This K01 proposal entitled """"""""Moving Toward Independence: Exploring neurological and endocrine determinants of adolescent and young adult risky behavior decision-making"""""""" in response to the program announcement (PA-09-040) proposes a rigorous mixed methods approach to examine how adolescents and young adults (ages 18-24) make decisions about engaging in risky behaviors. This one-year longitudinal study, the first of its kind, incorporates fMRI, salivary samples, genital swabs, and ACASI (Audio Computer Assisted Self-Interview) and in-the-moment text messaging survey methods into one project to examine neurological, hormonal, psychological, and contextual determinants of sexual risk practices and substance use and their related outcomes (e.g., HIV, STIs, substance use disorders, drug dependency, depression). The objective and specific aims of this study are listed below: Objective: The research questions motivating the proposed study are: Why do young adults engage in risky behaviors (sexual and substance use) when they are knowledgeable about consequences? To what extent do these youth experience feelings of depressive symptoms, heightened stress, and physical consequences (e.g., STIs, HIV, drug use disorders)? How do relationships between determinants of risk and outcomes change over time? Aim 1: Assess, using fMRI whether cognitive control brain regions of interest (CCROIs: prefrontal cortex pruning and parietal association cortex;dorsolateral prefrontal cortex;ventromedial prefrontal cortex;anterior and posterior cingulate, and temporo-parietal cortices) and socio-emotional brain regions of interest (SEROIs: medial frontal cortex, left ventral striatum - in the accumbens, left superior temporal sulcus, left medial tempor- al, amygdala) are differentially active in youths who take fewer sexual and substance use risks relative to youths taking greater risks.

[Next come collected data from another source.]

-- pv_equiv track=rewrite | github.com/dahlkkim9-kgs/spark-sql-optimizer | backend/core/formatter_v5_sqlglot.py | _protect_backslash_strings
-- ===== SOURCE A (Python) =====
-- def _protect_backslash_strings(sql: str) -> tuple:
--     """保护含反斜杠的字符串字面量，防止 sqlglot 重复转义。
--
--     将 '\\\.' 这类含反斜杠的字符串替换为安全的占位符字符串，
--     sqlglot 不会对普通字符串字面量做二次转义。
--
--     Returns:
--         (protected_sql, string_map) — string_map: {placeholder: original_content}
--     """
--     string_map = {}
--     result = []
--     i = 0
--     in_str = False
--     qc = None
--     current = []
--     counter = 0
--     in_line_comment = False
--     in_block_comment = False
--
--     while i < len(sql):
--         ch = sql[i]
--
--         if in_line_comment:
--             result.append(ch)
--             if ch == '\n':
--                 in_line_comment = False
--             i += 1
--             continue
--
--         if in_block_comment:
--             result.append(ch)
--             if ch == '*' and i + 1 < len(sql) and sql[i + 1] == '/':
--                 in_block_comment = False
--             i += 1
--             continue
--
--         if in_str:
--             current.append(ch)
--             if ch == '\\' and i + 1 < len(sql):
--                 current.append(sql[i + 1])
--                 i += 2
--                 continue
--             if ch == qc:
--                 content = ''.join(current)
--                 inner = content[1:-1]  # 去掉首尾引号
--                 if '\\' in inner:
--                     placeholder = f'___BSTR{counter}___'
--                     string_map[placeholder] = inner
--                     result.append(qc + placeholder + qc)
--                     counter += 1
--                 else:
--                     result.append(content)
--                 in_str = False
--                 current = []
--             i += 1
--             continue
--
--         if ch in ("'", '"'):
--             in_str = True
--             qc = ch
--             current = [ch]
--             i += 1
--             continue
--
--         if ch == '-' and i + 1 < len(sql) and sql[i + 1] == '-':
--             in_line_comment = True
--             result.append(ch)
--             i += 1
--             continue
--
--         if ch == '/' and i + 1 < len(sql) and sql[i + 1] == '*':
--             in_block_comment = True
--             result.append(ch)
--             i += 1
--             continue
--
--         result.append(ch)
--         i += 1
--
--     return ''.join(result), string_map
-- ===== SOURCE B (Python) =====
-- def _scan_string(sql, i):
--     """Return index just past the closing quote of the string opening at sql[i],
--     or None if the string is unterminated (a backslash escapes the next char)."""
--     qc = sql[i]
--     j = i + 1
--     while True:
--         cq = sql.find(qc, j)
--         if cq == -1:
--             return None
--         cb = sql.find('\\', j, cq)
--         if cb == -1:
--             return cq + 1
--         j = cb + 2
--
--
-- def _protect_backslash_strings(sql: str) -> tuple:
--     """Tokenizer: jump whole tokens (string / -- comment / /* comment) with str.find
--     instead of walking char-by-char with mode flags."""
--     n = len(sql)
--     out = []
--     string_map = {}
--     counter = 0
--     i = 0
--     while i < n:
--         ch = sql[i]
--         if ch == "'" or ch == '"':
--             end = _scan_string(sql, i)
--             if end is None:
--                 break  # unterminated string literal: dropped from output
--             content = sql[i:end]
--             inner = content[1:-1]
--             if '\\' in inner:
--                 placeholder = f'___BSTR{counter}___'
--                 string_map[placeholder] = inner
--                 out.append(ch + placeholder + ch)
--                 counter += 1
--             else:
--                 out.append(content)
--             i = end
--         elif ch == '-' and sql.startswith('--', i):
--             k = sql.find('\n', i + 1)
--             end = n if k == -1 else k + 1
--             out.append(sql[i:end])
--             i = end
--         elif ch == '/' and sql.startswith('/*', i):
--             k = sql.find('*/', i + 1)
--             end = n if k == -1 else k + 1  # keep the closing '*'; the '/' is re-scanned normally
--             out.append(sql[i:end])
--             i = end
--         else:
--             out.append(ch)
--             i += 1
--     return ''.join(out), string_map
-- ===== Notes on version B (the rewrite author's own statement) =====
-- stated objective: alternative
-- what changed: Replaced the char-by-char state machine with mode flags (in_str/in_line_comment/in_block_comment) by a tokenizer whose main loop dispatches on the token opener and consumes each string or comment token wholesale, locating its end by str.find jumps and slicing the token out.
import Mathlib
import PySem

Aim 2 : Assess, via four salivary measures per day, whether testosterone (T) and dehydroepiandrosterone (DHEA) levels and diurnal patterns vary as a function of the cognitive control and socio-emotional network brain region activity and development for young women and men.

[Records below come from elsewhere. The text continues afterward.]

lemma foldRows_getD (w : Nat) :
    ∀ (rows : List (List String)) (s : Int) (bks : List (List String)), 0 ≤ s →
    bks.length = w → ∀ d : Nat, 1 ≤ d → d < w →
    ((PySem.List.enumerate rows s).foldl (fun b p => rowStepB w b p.1 p.2) bks).getD d []
      = bks.getD d [] ++ (PySem.List.pyRange s (min (s + rows.length) ((w : Int) - d)) 1).map
          (fun t => PySem.List.pyGetD (PySem.List.pyGetD rows (t - s) []) ((d : Int) + t) "") := by
  intro rows
  induction rows with
  | nil =>
    intro s bks hs hlen d hd1 hdw
    rw [PySem.List.enumerate_nil,
      PySem.List.pyRange_one_eq_nil (by simp only [List.length_nil]; push_cast; omega)]
    simp
  | cons row rest ih =>
    intro s bks hs hlen d hd1 hdw
    rw [PySem.List.enumerate_cons, List.foldl_cons]
    have hlen' : (rowStepB w bks s row).length = w := by rw [length_rowStepB]; exact hlen
    rw [ih (s + 1) _ (by omega) hlen' d hd1 hdw, getD_rowStepB]
    have hmin : min (s + ((row :: rest).length : Int)) ((w : Int) - d)
        = min (s + 1 + (rest.length : Int)) ((w : Int) - d) := by
      simp only [List.length_cons]; push_cast; ring_nf
    rw [hmin]
    by_cases hc : (d : Int) < (w : Int) - s
    · rw [if_pos ⟨by omega, hc, by omega⟩]
      conv_rhs => rw [PySem.List.pyRange_one_cons (show s < min (s + 1 + (rest.length : Int)) ((w : Int) - d) by omega)]
      rw [List.map_cons, List.append_assoc]
      congr 1
      rw [List.singleton_append]
      congr 1
      · -- head cell: t = s, row index 0
        simp only [sub_self, PySem.List.pyGetD_zero_cons]
      · -- tail cells: shift rows by one
        apply List.map_congr_left
        intro t ht
        obtain ⟨ht1, ht2⟩ := PySem.List.mem_pyRange_one.mp ht
        rw [pyGetD_cons_shift _ _ _ (by omega) (by omega)]
        congr 2
        omega
    · rw [if_neg (fun h => absurd h.2.1 (by omega)),
          PySem.List.pyRange_one_eq_nil (by omega),
          PySem.List.pyRange_one_eq_nil (by omega)]
      simp

lemma foldRows_length (w : Nat) :
    ∀ (rows : List (List String)) (s : Int) (bks : List (List String)),
    ((PySem.List.enumerate rows s).foldl (fun b p => rowStepB w b p.1 p.2) bks).length
      = bks.length := by
  intro rows
  induction rows with
  | nil => intro s bks; rw [PySem.List.enumerate_nil]; rfl
  | cons row rest ih =>
    intro s bks
    rw [PySem.List.enumerate_cons, List.foldl_cons, ih, length_rowStepB]

lemma B_eq_diagSpec (l : List (List String)) :
    first_row_main_diag_alt l = diagSpec l := by
  unfold first_row_main_diag_alt diagSpec
  simp only [PySem.List.slice_from_one]
  set w := (PySem.List.pyGetD l 0 []).length with hw
  set buckets := (PySem.List.enumerate l 0).foldl
    (fun bks p => rowStepB w bks p.1 p.2) (List.replicate w []) with hbuckets
  have hblen : buckets.length = w := by
    rw [hbuckets, foldRows_length, List.length_replicate]
  apply List.ext_getElem
  · simp [hblen, PySem.List.length_pyRange_one]
  · intro k hk1 hk2
    rw [List.getElem_map, List.getElem_map, List.getElem_tail,
      PySem.List.getElem_pyRange_one]
    congr 1
    have hkw : k + 1 < w := by
      simp [hblen] at hk1; omega
    rw [← List.getD_eq_getElem buckets [] (by omega), hbuckets,
      foldRows_getD w l 0 _ (by omega) (by simp) (k + 1) (by omega) hkw]
    rw [List.getD_replicate, List.nil_append]
    have hr : min ((0 : Int) + l.length) ((w : Int) - ((k + 1 : Nat) : Int))
        = min (l.length : Int) ((w : Int) - (1 + (k : Int))) := by push_cast; omega
    rw [hr]
    apply List.map_congr_left
    intro t ht
    rw [sub_zero, show ((k + 1 : Nat) : Int) + t = 1 + (k : Int) + t by push_cast; ring]
    exact hkw

-- ===== VERDICT (by name: the statement is the Claim_ definition above) =====
theorem first_row_main_diag_spec : Claim_equal_first_row_main_diag := by
  intro l _ hpre
  unfold Spec_first_row_main_diag
  rw [A_eq_diagSpec l hpre.1, B_eq_diagSpec l]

Aim 3 : Investigate how activation in cognitive control relative to socio-economic brain networks relates to youths'reports of (a) mental health outcomes and (b) physical health outcomes. By extension, assess how hormone and brain region patterns (e.g., high T with low cognitive control) relate to youths'reports of sexual risk, substance use, drug abuse and dependency, and mental health.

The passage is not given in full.